Comptroller General Warns Against Excessive Leniency
WASHINGTON - Treasury Department initiatives to spur bank lending may instead result in too much forbearance by examiners and auditors on bad loans, Comptroller General Charles A. Bowsher warned Thursday.
In a speech to bank accountants, Mr. Bowsher said he is worried that the credit-loosening measures unveiled last month reflected a growing sentiment for watering down bank accounting standards.
If auditors loosen generally accepted accounting principles, he said, the banking industry could slip into shoddy accounting practices like those that masked the dimensions of the thrift industry's losses in the 1980s.
A Need for Good Accounting
As head of the General Accounting Office, Mr. Bowsher is the Congress' chief accounting watchdog.

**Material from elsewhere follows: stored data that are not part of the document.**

-- pv_equiv track=rewrite | github.com/200M-Warrior/Algorithm | BaekJoon/2143/gwangseok.py | get_subsums
-- ===== SOURCE A (Python) =====
-- from collections import defaultdict
--
-- def get_subsums(arr):
--     # O(N^2)
--     sum_dict = defaultdict(int)
--     for i in range(len(arr)):
--         subsum = 0
--         for j in range(i, len(arr)):
--             subsum += arr[j]
--             sum_dict[subsum] += 1
--
--     return sum_dict
-- ===== SOURCE B (Python) =====
-- from collections import defaultdict
--
-- def get_subsums(arr):
--     # Right-to-left DP: the vector of subarray sums starting at index i is obtained
--     # by shifting the vector for index i+1 (x :: [x + t ...]); blocks are stored and
--     # counted front-to-back afterwards.
--     run = []
--     blocks = []
--     for x in reversed(arr):
--         run = [x] + [x + t for t in run]
--         blocks.append(run)
--     d = defaultdict(int)
--     for block in reversed(blocks):
--         for s in block:
--             d[s] += 1
--     return d
-- ===== Notes on version B (the rewrite author's own statement) =====
-- stated objective: alternative
-- what changed: Replaces the forward nested loops with a running accumulator by a right-to-left dynamic-programming pass that derives each index's whole vector of subarray sums by shifting the next suffix's vector ([x] + [x+t for t in prev]), stores these blocks, and counts them front-to-back in a separate pass.
import Mathlib
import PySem

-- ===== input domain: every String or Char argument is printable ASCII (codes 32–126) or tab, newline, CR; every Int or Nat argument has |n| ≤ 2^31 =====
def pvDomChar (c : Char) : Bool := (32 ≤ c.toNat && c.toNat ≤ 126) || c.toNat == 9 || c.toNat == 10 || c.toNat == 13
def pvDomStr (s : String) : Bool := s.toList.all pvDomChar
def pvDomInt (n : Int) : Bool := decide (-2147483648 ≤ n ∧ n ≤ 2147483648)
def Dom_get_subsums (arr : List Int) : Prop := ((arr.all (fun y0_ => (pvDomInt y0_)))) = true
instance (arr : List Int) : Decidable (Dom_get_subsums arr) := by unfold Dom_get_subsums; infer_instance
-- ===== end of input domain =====

-- B replaces the forward nested accumulator loops by a right-to-left DP that shifts each
-- suffix's vector of subarray sums and counts the stored blocks afterwards; alternative
-- decomposition, same O(n^2) cost.

-- ===== PORT A =====
def get_subsums (arr : List Int) : List (Int × Int) :=
  let n : Int := arr.length
  let d := (PySem.List.pyRange 0 n 1).foldl (fun d i =>
    ((PySem.List.pyRange i n 1).foldl
      (fun (p : Int × PySem.Dict Int Int) j =>
        let s := p.1 + PySem.List.pyGetD arr j 0
        (s, p.2.modify s 0 (· + 1)))
      ((0 : Int), d)).2) PySem.Dict.empty
  d.items

-- ===== PORT B =====
def get_subsums_alt (arr : List Int) : List (Int × Int) :=
  let rb := arr.reverse.foldl
    (fun (p : List Int × List (List Int)) x =>
      let run := x :: p.1.map (fun t => x + t)
      (run, p.2 ++ [run]))
    ([], [])
  let d := rb.2.reverse.foldl
    (fun d block => block.foldl (fun (d : PySem.Dict Int Int) s => d.modify s 0 (· + 1)) d)
    PySem.Dict.empty
  d.items

-- ===== PRECONDITION & SPEC =====
def Spec_get_subsums (arr : List Int) (out : List (Int × Int)) : Prop := out = get_subsums_alt arr
instance (arr : List Int) (out : List (Int × Int)) : Decidable (Spec_get_subsums arr out) := by unfold Spec_get_subsums; infer_instance

-- ===== CLAIM (what is proved, stated in full; the proofs are below) =====
def Claim_equal_get_subsums : Prop := ∀ (arr : List Int), Dom_get_subsums arr → Spec_get_subsums arr (get_subsums arr)

-- ===== LEMMAS AND PROOFS =====

-- increment one counter entry (defaultdict(int) increment)
def pvIncr (d : PySem.Dict Int Int) (k : Int) : PySem.Dict Int Int := d.modify k 0 (· + 1)

-- running subarray sums starting from accumulator c
def pvKeys (c : Int) : List Int → List Int
  | [] => []
  | x :: xs => (c + x) :: pvKeys (c + x) xs

theorem pvKeys_shift (l : List Int) (c : Int) :
    pvKeys c l = (pvKeys 0 l).map (fun t => c + t) := by
  induction l generalizing c with
  | nil => simp [pvKeys]
  | cons x xs ih =>
    simp only [pvKeys, List.map_cons, zero_add]
    refine congrArg₂ (· :: ·) rfl ?_
    rw [ih (c + x), ih x, List.map_map]
    exact List.map_congr_left (fun t _ => by simp [Function.comp]; ring)

-- A's inner loop with pair state equals folding pvIncr over pvKeys
theorem pvInner_eq (l : List Int) (c : Int) (d : PySem.Dict Int Int) :
    (l.foldl (fun (p : Int × PySem.Dict Int Int) x =>
        (p.1 + x, p.2.modify (p.1 + x) 0 (· + 1))) (c, d)).2
      = (pvKeys c l).foldl pvIncr d := by
  induction l generalizing c d with
  | nil => simp [pvKeys]
  | cons x xs ih => simp [pvKeys, List.foldl_cons, ih, pvIncr]

-- fold of folds is a fold over the flatMap
theorem pvFoldl_flatMap {α β : Type} (g : α → List β) (f : PySem.Dict Int Int → β → PySem.Dict Int Int)
    (l : List α) (d : PySem.Dict Int Int) :
    l.foldl (fun d a => (g a).foldl f d) d = (l.flatMap g).foldl f d := by
  induction l generalizing d with
  | nil => simp
  | cons a as ih => simp [List.foldl_cons, List.flatMap_cons, List.foldl_append, ih]

-- B's backward pass: the blocks are the pvKeys of the suffixes, last suffix first
theorem pvBlocks_eq (arr : List Int) :
    arr.reverse.foldl
      (fun (p : List Int × List (List Int)) x =>
        let run := x :: p.1.map (fun t => x + t)
        (run, p.2 ++ [run]))
      ([], [])
    = (pvKeys 0 arr, ((List.range arr.length).map (fun i => pvKeys 0 (arr.drop i))).reverse) := by
  induction arr with
  | nil => simp [pvKeys]
  | cons x xs ih =>
    rw [List.reverse_cons, List.foldl_append, ih]
    simp only [List.foldl_cons, List.foldl_nil]
    refine congrArg₂ Prod.mk ?_ ?_
    · rw [pvKeys]
      refine congrArg₂ (· :: ·) (by ring) ?_
      rw [pvKeys_shift xs (0 + x)]
      exact List.map_congr_left (fun t _ => by ring)
    · have hrun : x :: (pvKeys 0 xs).map (fun t => x + t) = pvKeys 0 (x :: xs) := by
        rw [pvKeys]
        refine congrArg₂ (· :: ·) (by ring) ?_
        rw [pvKeys_shift xs (0 + x)]
        exact List.map_congr_left (fun t _ => by ring)
      rw [hrun, List.length_cons, List.range_succ_eq_map, List.map_cons, List.reverse_cons,
        List.map_map, List.drop_zero]
      refine congrArg₂ (· ++ ·) (congrArg List.reverse ?_) rfl
      exact List.map_congr_left (fun i _ => by simp [Function.comp])

-- ===== VERDICT (by name: the statement is the Claim_ definition above) =====
theorem get_subsums_spec : Claim_equal_get_subsums := by
  intro arr _
  unfold Spec_get_subsums get_subsums get_subsums_alt
  dsimp only
  rw [pvBlocks_eq]
  congr 1
  -- A side: reduce each outer step to a fold of pvIncr over the suffix's pvKeys
  rw [PySem.List.foldl_congr_mem _ _
      (fun d i => (pvKeys 0 (arr.drop i.toNat)).foldl pvIncr d) _ ?_]
  · rw [List.reverse_reverse, List.foldl_map,
      show (fun (d : PySem.Dict Int Int) (s : Int) => d.modify s 0 (· + 1)) = pvIncr from rfl,
      pvFoldl_flatMap, pvFoldl_flatMap]
    congr 1
    rw [PySem.List.pyRange_zero_natCast, List.flatMap_map]
    exact List.flatMap_congr (fun i _ => by simp)
  · intro d i hi
    have h0 : (0 : Int) ≤ i := (PySem.List.mem_pyRange_one.mp hi).1
    rw [PySem.List.foldl_pyRange_pyGetD' arr 0
        (fun (p : Int × PySem.Dict Int Int) x => (p.1 + x, p.2.modify (p.1 + x) 0 (· + 1)))
        ((0 : Int), d) h0]
    rw [pvInner_eq]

"If we don't have good accounting, that means everybody is being misled," Mr. Bowsher told a conference sponsored by the American Institute of Certified Public Accountants.
After the speech, he told reporters that real estate examination guidelines issued by four regulatory agencies last week are "confusing."
"If I were an examiner or an auditor, it might lead me to more forbearance, or not representing [asset quality] accurately," Mr. Bowsher said.
The real estate guidelines, the latest of several installations in the administration's plan to ease the credit crunch, are expected to result in fewer loans being classified as bad risks.